Records from a data collection
-- pv_equiv track=rewrite | github.com/SumitB007/Python_Course | Arrays and lists/tripletsum.py | findTriplet
-- ===== SOURCE A (Python) =====
-- def findTriplet(arr, n, x) :
--     #Your code goes here
--     count=0
--     for i in range(0,n-2):
--         a=arr[i]
--         for j in range(i+1,n-1):
--             b=arr[j]
--             for k in range(j+1,n):
--                 c=arr[k]
--                 if(a+b+c==x):
--                     count=count+1
--                 else:
--                     pass
--
--     #return your answer
--     return count
-- ===== SOURCE B (Python) =====
-- def findTriplet(arr, n, x):
--     # O(n^2): for each middle index j, count complements among earlier
--     # elements via a hash counter, for each later element k.
--     count = 0
--     seen = {}
--     for j in range(1, n - 1):
--         prev = arr[j - 1]
--         seen[prev] = seen.get(prev, 0) + 1
--         t = x - arr[j]
--         for k in range(j + 1, n):
--             count += seen.get(t - arr[k], 0)
--     return count
-- ===== Notes on version B (the rewrite author's own statement) =====
-- stated objective: faster
-- what changed: Replaced the O(n^3) triple nested index loop by an O(n^2) pass that, for each middle index j, keeps a hash counter of earlier elements and adds the count of the needed complement for each later element k.
import Mathlib
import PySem

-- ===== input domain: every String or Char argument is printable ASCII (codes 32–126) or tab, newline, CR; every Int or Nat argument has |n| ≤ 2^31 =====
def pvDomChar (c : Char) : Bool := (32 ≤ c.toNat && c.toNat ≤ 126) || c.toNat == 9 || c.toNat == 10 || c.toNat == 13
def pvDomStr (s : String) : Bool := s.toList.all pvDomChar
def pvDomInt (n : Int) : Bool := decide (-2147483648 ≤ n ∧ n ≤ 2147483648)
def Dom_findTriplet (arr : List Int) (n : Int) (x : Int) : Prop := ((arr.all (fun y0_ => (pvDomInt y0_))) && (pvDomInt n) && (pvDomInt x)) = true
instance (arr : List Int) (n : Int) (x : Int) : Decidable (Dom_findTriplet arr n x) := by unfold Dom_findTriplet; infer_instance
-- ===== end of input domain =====

-- B replaces A's O(n^3) triple nested loop by an O(n^2) pass keeping a hash counter of earlier elements.


-- ===== PORT A =====
def findTriplet (arr : List Int) (n : Int) (x : Int) : Int :=
  (PySem.List.pyRange 0 (n - 2) 1).foldl (fun count i =>
    let a := PySem.List.pyGetD arr i 0
    (PySem.List.pyRange (i + 1) (n - 1) 1).foldl (fun count j =>
      let b := PySem.List.pyGetD arr j 0
      (PySem.List.pyRange (j + 1) n 1).foldl (fun count k =>
        let c := PySem.List.pyGetD arr k 0
        if a + b + c = x then count + 1 else count) count) count) 0

-- ===== PORT B =====
def findTriplet_alt (arr : List Int) (n : Int) (x : Int) : Int :=
  ((PySem.List.pyRange 1 (n - 1) 1).foldl (fun (st : PySem.Dict Int Int × Int) j =>
      let prev := PySem.List.pyGetD arr (j - 1) 0
      let seen := st.1.insert prev (st.1.getD prev 0 + 1)
      let t := x - PySem.List.pyGetD arr j 0
      (seen, (PySem.List.pyRange (j + 1) n 1).foldl (fun c k =>
        c + seen.getD (t - PySem.List.pyGetD arr k 0) 0) st.2))
    (PySem.Dict.empty, 0)).2

-- ===== PRECONDITION & SPEC =====
-- Pre_ excludes exactly the inputs where A raises IndexError: n ≥ 3 together with n > len(arr).
def Pre_findTriplet (arr : List Int) (n : Int) (x : Int) : Prop := n ≤ arr.length ∨ n < 3
instance (arr : List Int) (n : Int) (x : Int) : Decidable (Pre_findTriplet arr n x) := by unfold Pre_findTriplet; infer_instance
def pvWitness_findTriplet : List Int × Int × Int := ([1, 2, 3, 0], 4, 6)

def Spec_findTriplet (arr : List Int) (n : Int) (x : Int) (out : Int) : Prop := out = findTriplet_alt arr n x
instance (arr : List Int) (n : Int) (x : Int) (out : Int) : Decidable (Spec_findTriplet arr n x out) := by unfold Spec_findTriplet; infer_instance

-- ===== CLAIM (what is proved, stated in full; the proofs are below) =====
def Claim_equal_findTriplet : Prop := ∀ (arr : List Int) (n : Int) (x : Int), Dom_findTriplet arr n x → Pre_findTriplet arr n x → Spec_findTriplet arr n x (findTriplet arr n x)

-- ===== LEMMAS AND PROOFS =====

-- swapping two independent list sums
theorem pv_sum_swap (l m : List Int) (h : Int → Int → Int) :
    (l.map (fun u => (m.map (fun v => h u v)).sum)).sum
    = (m.map (fun v => (l.map (fun u => h u v)).sum)).sum := by
  induction l with
  | nil => simp [List.map_const']
  | cons u l ih => simp only [List.map_cons, List.sum_cons, ih, ← PySem.List.sum_map_add_int]

-- swapping a triangular double sum over ranges
theorem pv_tri_swap (g : Int → Int → Int) (a : Int) : ∀ (m : Nat) (b : Int), (b - a).toNat = m →
    ((PySem.List.pyRange a b 1).map (fun i => ((PySem.List.pyRange (i+1) b 1).map (fun j => g i j)).sum)).sum
    = ((PySem.List.pyRange a b 1).map (fun j => ((PySem.List.pyRange a j 1).map (fun i => g i j)).sum)).sum := by
  intro m
  induction m with
  | zero =>
    intro b hb
    rw [PySem.List.pyRange_one_eq_nil (by omega)]
    simp
  | succ m ih =>
    intro b hb
    have hab : a ≤ b - 1 := by omega
    have hb1 : b = (b - 1) + 1 := by omega
    rw [hb1, PySem.List.pyRange_one_succ_right hab]
    simp only [List.map_append, List.sum_append, List.map_cons, List.map_nil, List.sum_cons,
      List.sum_nil, Int.add_zero]
    rw [show PySem.List.pyRange (b - 1 + 1) (b - 1 + 1) 1 = [] from
      PySem.List.pyRange_one_eq_nil (le_refl _)]
    simp only [List.map_nil, List.sum_nil, Int.add_zero]
    rw [List.map_congr_left
      (g := fun i => ((PySem.List.pyRange (i+1) (b-1) 1).map (fun j => g i j)).sum + g i (b-1))
      (fun i hi => by
        rw [PySem.List.mem_pyRange_one] at hi
        rw [PySem.List.pyRange_one_succ_right (by omega : i + 1 ≤ b - 1)]
        simp)]
    rw [PySem.List.sum_map_add_int]
    rw [ih (b-1) (by omega)]

-- counter of xs ++ [v] is the Python 'seen[v] = seen.get(v, 0) + 1' step
theorem pv_counter_snoc {κ : Type} [BEq κ] (xs : List κ) (v : κ) :
    PySem.Dict.counter (xs ++ [v])
    = (PySem.Dict.counter xs).insert v ((PySem.Dict.counter xs).getD v 0 + 1) := by
  rw [← PySem.Dict.foldl_insert_getD_add_one_eq_counter (xs ++ [v]),
    List.foldl_append, PySem.Dict.foldl_insert_getD_add_one_eq_counter]
  rfl

-- A's triple loop as a nested sum of 0/1 indicators
theorem pv_A_sum (arr : List Int) (n x : Int) :
    findTriplet arr n x = ((PySem.List.pyRange 0 (n-2) 1).map (fun i =>
      ((PySem.List.pyRange (i+1) (n-1) 1).map (fun j =>
        ((PySem.List.pyRange (j+1) n 1).map (fun k =>
          if PySem.List.pyGetD arr i 0 + PySem.List.pyGetD arr j 0 + PySem.List.pyGetD arr k 0 = x
          then (1:Int) else 0)).sum)).sum)).sum := by
  have hk : ∀ (u v c : Int) (l : List Int),
      l.foldl (fun count k => if u + v + PySem.List.pyGetD arr k 0 = x then count + 1 else count) c
      = c + (l.map (fun k => if u + v + PySem.List.pyGetD arr k 0 = x then (1:Int) else 0)).sum := by
    intro u v c l
    rw [PySem.List.foldl_ite_add_one (p := fun k => u + v + PySem.List.pyGetD arr k 0 = x),
      ← PySem.List.sum_map_ite_one_zero (p := fun k => decide (u + v + PySem.List.pyGetD arr k 0 = x))]
    simp
  have hj : ∀ (u c : Int) (l : List Int),
      l.foldl (fun count j =>
        (PySem.List.pyRange (j+1) n 1).foldl (fun count k =>
          if u + PySem.List.pyGetD arr j 0 + PySem.List.pyGetD arr k 0 = x then count + 1 else count) count) c
      = c + (l.map (fun j => ((PySem.List.pyRange (j+1) n 1).map (fun k =>
          if u + PySem.List.pyGetD arr j 0 + PySem.List.pyGetD arr k 0 = x then (1:Int) else 0)).sum)).sum := by
    intro u c l
    rw [PySem.List.foldl_congr_mem _ _
      (fun count j => count + ((PySem.List.pyRange (j+1) n 1).map (fun k =>
          if u + PySem.List.pyGetD arr j 0 + PySem.List.pyGetD arr k 0 = x then (1:Int) else 0)).sum) _
      (fun count j _ => hk u (PySem.List.pyGetD arr j 0) count _)]
    rw [PySem.List.foldl_add]
  show (PySem.List.pyRange 0 (n - 2) 1).foldl _ 0 = _
  rw [PySem.List.foldl_congr_mem _ _
      (fun count i => count + ((PySem.List.pyRange (i+1) (n-1) 1).map (fun j =>
        ((PySem.List.pyRange (j+1) n 1).map (fun k =>
          if PySem.List.pyGetD arr i 0 + PySem.List.pyGetD arr j 0 + PySem.List.pyGetD arr k 0 = x
          then (1:Int) else 0)).sum)).sum) _
      (fun count i _ => hj (PySem.List.pyGetD arr i 0) count _)]
  rw [PySem.List.foldl_add]
  simp

-- B's loop invariant: the dict is the counter of the processed prefix
theorem pv_B_loop (arr : List Int) (n x : Int) : ∀ (m : Nat) (a : Int), 1 ≤ a → (n - 1 - a).toNat = m →
    ∀ (c : Int),
    ((PySem.List.pyRange a (n - 1) 1).foldl (fun (st : PySem.Dict Int Int × Int) j =>
      let prev := PySem.List.pyGetD arr (j - 1) 0
      let seen := st.1.insert prev (st.1.getD prev 0 + 1)
      let t := x - PySem.List.pyGetD arr j 0
      (seen, (PySem.List.pyRange (j + 1) n 1).foldl (fun c k =>
        c + seen.getD (t - PySem.List.pyGetD arr k 0) 0) st.2))
      (PySem.Dict.counter ((PySem.List.pyRange 0 (a - 1) 1).map (fun i => PySem.List.pyGetD arr i 0)), c)).2
    = c + ((PySem.List.pyRange a (n - 1) 1).map (fun j =>
        ((PySem.List.pyRange (j + 1) n 1).map (fun k =>
          (((PySem.List.pyRange 0 j 1).map (fun i => PySem.List.pyGetD arr i 0)).count
            (x - PySem.List.pyGetD arr j 0 - PySem.List.pyGetD arr k 0) : Int))).sum)).sum := by
  intro m
  induction m with
  | zero =>
    intro a _ hm c
    rw [PySem.List.pyRange_one_eq_nil (show n - 1 ≤ a by omega)]
    simp
  | succ m ih =>
    intro a ha hm c
    rw [PySem.List.pyRange_one_cons (by omega : a < n - 1)]
    rw [List.foldl_cons]
    simp only []
    have hpre : (PySem.List.pyRange 0 a 1).map (fun i => PySem.List.pyGetD arr i 0)
        = (PySem.List.pyRange 0 (a - 1) 1).map (fun i => PySem.List.pyGetD arr i 0)
          ++ [PySem.List.pyGetD arr (a - 1) 0] := by
      rw [show a = (a - 1) + 1 by omega, PySem.List.pyRange_one_succ_right (by omega : (0:Int) ≤ a - 1)]
      simp
    rw [show ((PySem.List.pyRange 0 (a-1) 1).map (fun i => PySem.List.pyGetD arr i 0)
          |> PySem.Dict.counter).insert (PySem.List.pyGetD arr (a - 1) 0)
          ((PySem.Dict.counter ((PySem.List.pyRange 0 (a-1) 1).map (fun i => PySem.List.pyGetD arr i 0))).getD (PySem.List.pyGetD arr (a - 1) 0) 0 + 1)
        = PySem.Dict.counter ((PySem.List.pyRange 0 a 1).map (fun i => PySem.List.pyGetD arr i 0)) from by
      rw [hpre, pv_counter_snoc]]
    rw [PySem.List.foldl_add]
    have := ih (a + 1) (by omega) (by omega)
    rw [show a + 1 - 1 = a by omega] at this
    rw [this]
    simp only [PySem.Dict.getD_counter, List.map_cons, List.sum_cons]
    ring

-- B as a nested sum of prefix counts
theorem pv_B_sum (arr : List Int) (n x : Int) :
    findTriplet_alt arr n x = ((PySem.List.pyRange 1 (n - 1) 1).map (fun j =>
        ((PySem.List.pyRange (j + 1) n 1).map (fun k =>
          (((PySem.List.pyRange 0 j 1).map (fun i => PySem.List.pyGetD arr i 0)).count
            (x - PySem.List.pyGetD arr j 0 - PySem.List.pyGetD arr k 0) : Int))).sum)).sum := by
  have h := pv_B_loop arr n x (n - 1 - 1).toNat 1 le_rfl rfl 0
  rw [show PySem.List.pyRange 0 (1 - 1) 1 = [] from PySem.List.pyRange_one_eq_nil (by omega)] at h
  simp only [List.map_nil] at h
  rw [show PySem.Dict.counter ([] : List Int) = PySem.Dict.empty from rfl] at h
  rw [show findTriplet_alt arr n x
      = ((PySem.List.pyRange 1 (n - 1) 1).foldl (fun (st : PySem.Dict Int Int × Int) j =>
        let prev := PySem.List.pyGetD arr (j - 1) 0
        let seen := st.1.insert prev (st.1.getD prev 0 + 1)
        let t := x - PySem.List.pyGetD arr j 0
        (seen, (PySem.List.pyRange (j + 1) n 1).foldl (fun c k =>
          c + seen.getD (t - PySem.List.pyGetD arr k 0) 0) st.2))
        (PySem.Dict.empty, 0)).2 from rfl, h]
  ring

-- the two programs are equal on every input (indices read through pyGetD)
theorem pv_AB_eq (arr : List Int) (n x : Int) : findTriplet arr n x = findTriplet_alt arr n x := by
  rw [pv_A_sum, pv_B_sum]
  -- turn B's prefix count into an indicator sum and swap the two inner sums
  have hBsw : ((PySem.List.pyRange 1 (n - 1) 1).map (fun j =>
        ((PySem.List.pyRange (j + 1) n 1).map (fun k =>
          (((PySem.List.pyRange 0 j 1).map (fun i => PySem.List.pyGetD arr i 0)).count
            (x - PySem.List.pyGetD arr j 0 - PySem.List.pyGetD arr k 0) : Int))).sum)).sum
      = ((PySem.List.pyRange 1 (n-1) 1).map (fun j =>
        ((PySem.List.pyRange 0 j 1).map (fun i =>
          ((PySem.List.pyRange (j+1) n 1).map (fun k =>
            if PySem.List.pyGetD arr i 0 + PySem.List.pyGetD arr j 0 + PySem.List.pyGetD arr k 0 = x
            then (1:Int) else 0)).sum)).sum)).sum := by
    refine congrArg List.sum (List.map_congr_left (fun j _ => ?_))
    rw [List.map_congr_left
      (g := fun k => ((PySem.List.pyRange 0 j 1).map (fun i =>
        if PySem.List.pyGetD arr i 0 + PySem.List.pyGetD arr j 0 + PySem.List.pyGetD arr k 0 = x
        then (1:Int) else 0)).sum)
      (fun k _ => by
        rw [List.count_eq_countP, List.countP_map, ← PySem.List.sum_map_ite_one_zero]
        exact congrArg List.sum (List.map_congr_left (fun i _ => by
          simp only [Function.comp_apply, beq_iff_eq]
          exact if_congr (by omega) rfl rfl)))]
    exact pv_sum_swap _ _ _
  -- extend A's outer range from [0, n-2) to [0, n-1): the extra i has an empty j-range
  have e1 : ((PySem.List.pyRange 0 (n-2) 1).map (fun i =>
      ((PySem.List.pyRange (i+1) (n-1) 1).map (fun j =>
        ((PySem.List.pyRange (j+1) n 1).map (fun k =>
          if PySem.List.pyGetD arr i 0 + PySem.List.pyGetD arr j 0 + PySem.List.pyGetD arr k 0 = x
          then (1:Int) else 0)).sum)).sum)).sum
      = ((PySem.List.pyRange 0 (n-1) 1).map (fun i =>
      ((PySem.List.pyRange (i+1) (n-1) 1).map (fun j =>
        ((PySem.List.pyRange (j+1) n 1).map (fun k =>
          if PySem.List.pyGetD arr i 0 + PySem.List.pyGetD arr j 0 + PySem.List.pyGetD arr k 0 = x
          then (1:Int) else 0)).sum)).sum)).sum := by
    by_cases h2 : 2 ≤ n
    · rw [show PySem.List.pyRange 0 (n-1) 1 = PySem.List.pyRange 0 (n-2) 1 ++ [n-2] from by
        rw [show n-1 = (n-2)+1 by ring]
        exact PySem.List.pyRange_one_succ_right (by omega)]
      rw [List.map_append, List.sum_append]
      have hnil : PySem.List.pyRange (n-2+1) (n-1) 1 = [] :=
        PySem.List.pyRange_one_eq_nil (by omega)
      simp [hnil]
    · rw [PySem.List.pyRange_one_eq_nil (show n-2 ≤ 0 by omega),
        PySem.List.pyRange_one_eq_nil (show n-1 ≤ 0 by omega)]
  -- extend B's outer range from [1, n-1) to [0, n-1): the extra j = 0 has an empty i-range
  have e2 : ((PySem.List.pyRange 1 (n-1) 1).map (fun j =>
      ((PySem.List.pyRange 0 j 1).map (fun i =>
        ((PySem.List.pyRange (j+1) n 1).map (fun k =>
          if PySem.List.pyGetD arr i 0 + PySem.List.pyGetD arr j 0 + PySem.List.pyGetD arr k 0 = x
          then (1:Int) else 0)).sum)).sum)).sum
      = ((PySem.List.pyRange 0 (n-1) 1).map (fun j =>
      ((PySem.List.pyRange 0 j 1).map (fun i =>
        ((PySem.List.pyRange (j+1) n 1).map (fun k =>
          if PySem.List.pyGetD arr i 0 + PySem.List.pyGetD arr j 0 + PySem.List.pyGetD arr k 0 = x
          then (1:Int) else 0)).sum)).sum)).sum := by
    by_cases h2 : 2 ≤ n
    · rw [PySem.List.pyRange_one_cons (show (0:Int) < n-1 by omega)]
      have hnil : PySem.List.pyRange 0 0 1 = [] := PySem.List.pyRange_one_eq_nil le_rfl
      simp [hnil]
    · rw [PySem.List.pyRange_one_eq_nil (show n-1 ≤ 1 by omega),
        PySem.List.pyRange_one_eq_nil (show n-1 ≤ 0 by omega)]
  rw [hBsw, e1, e2]
  exact pv_tri_swap _ 0 (n-1-0).toNat (n-1) rfl

-- ===== VERDICT (by name: the statement is the Claim_ definition above) =====
theorem findTriplet_spec : Claim_equal_findTriplet := by
  intro arr n x _ _
  unfold Spec_findTriplet
  exact pv_AB_eq arr n x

**TASK OBJECTIVE**
Verbatim output is expected for the lines from the start of the data to the line in which "-- stated objective: faster" appears, both included.

**TASK RESULT**
-- pv_equiv track=rewrite | github.com/SumitB007/Python_Course | Arrays and lists/tripletsum.py | findTriplet
-- ===== SOURCE A (Python) =====
-- def findTriplet(arr, n, x) :
--     #Your code goes here
--     count=0
--     for i in range(0,n-2):
--         a=arr[i]
--         for j in range(i+1,n-1):
--             b=arr[j]
--             for k in range(j+1,n):
--                 c=arr[k]
--                 if(a+b+c==x):
--                     count=count+1
--                 else:
--                     pass
--
--     #return your answer
--     return count
-- ===== SOURCE B (Python) =====
-- def findTriplet(arr, n, x):
--     # O(n^2): for each middle index j, count complements among earlier
--     # elements via a hash counter, for each later element k.
--     count = 0
--     seen = {}
--     for j in range(1, n - 1):
--         prev = arr[j - 1]
--         seen[prev] = seen.get(prev, 0) + 1
--         t = x - arr[j]
--         for k in range(j + 1, n):
--             count += seen.get(t - arr[k], 0)
--     return count
-- ===== Notes on version B (the rewrite author's own statement) =====
-- stated objective: faster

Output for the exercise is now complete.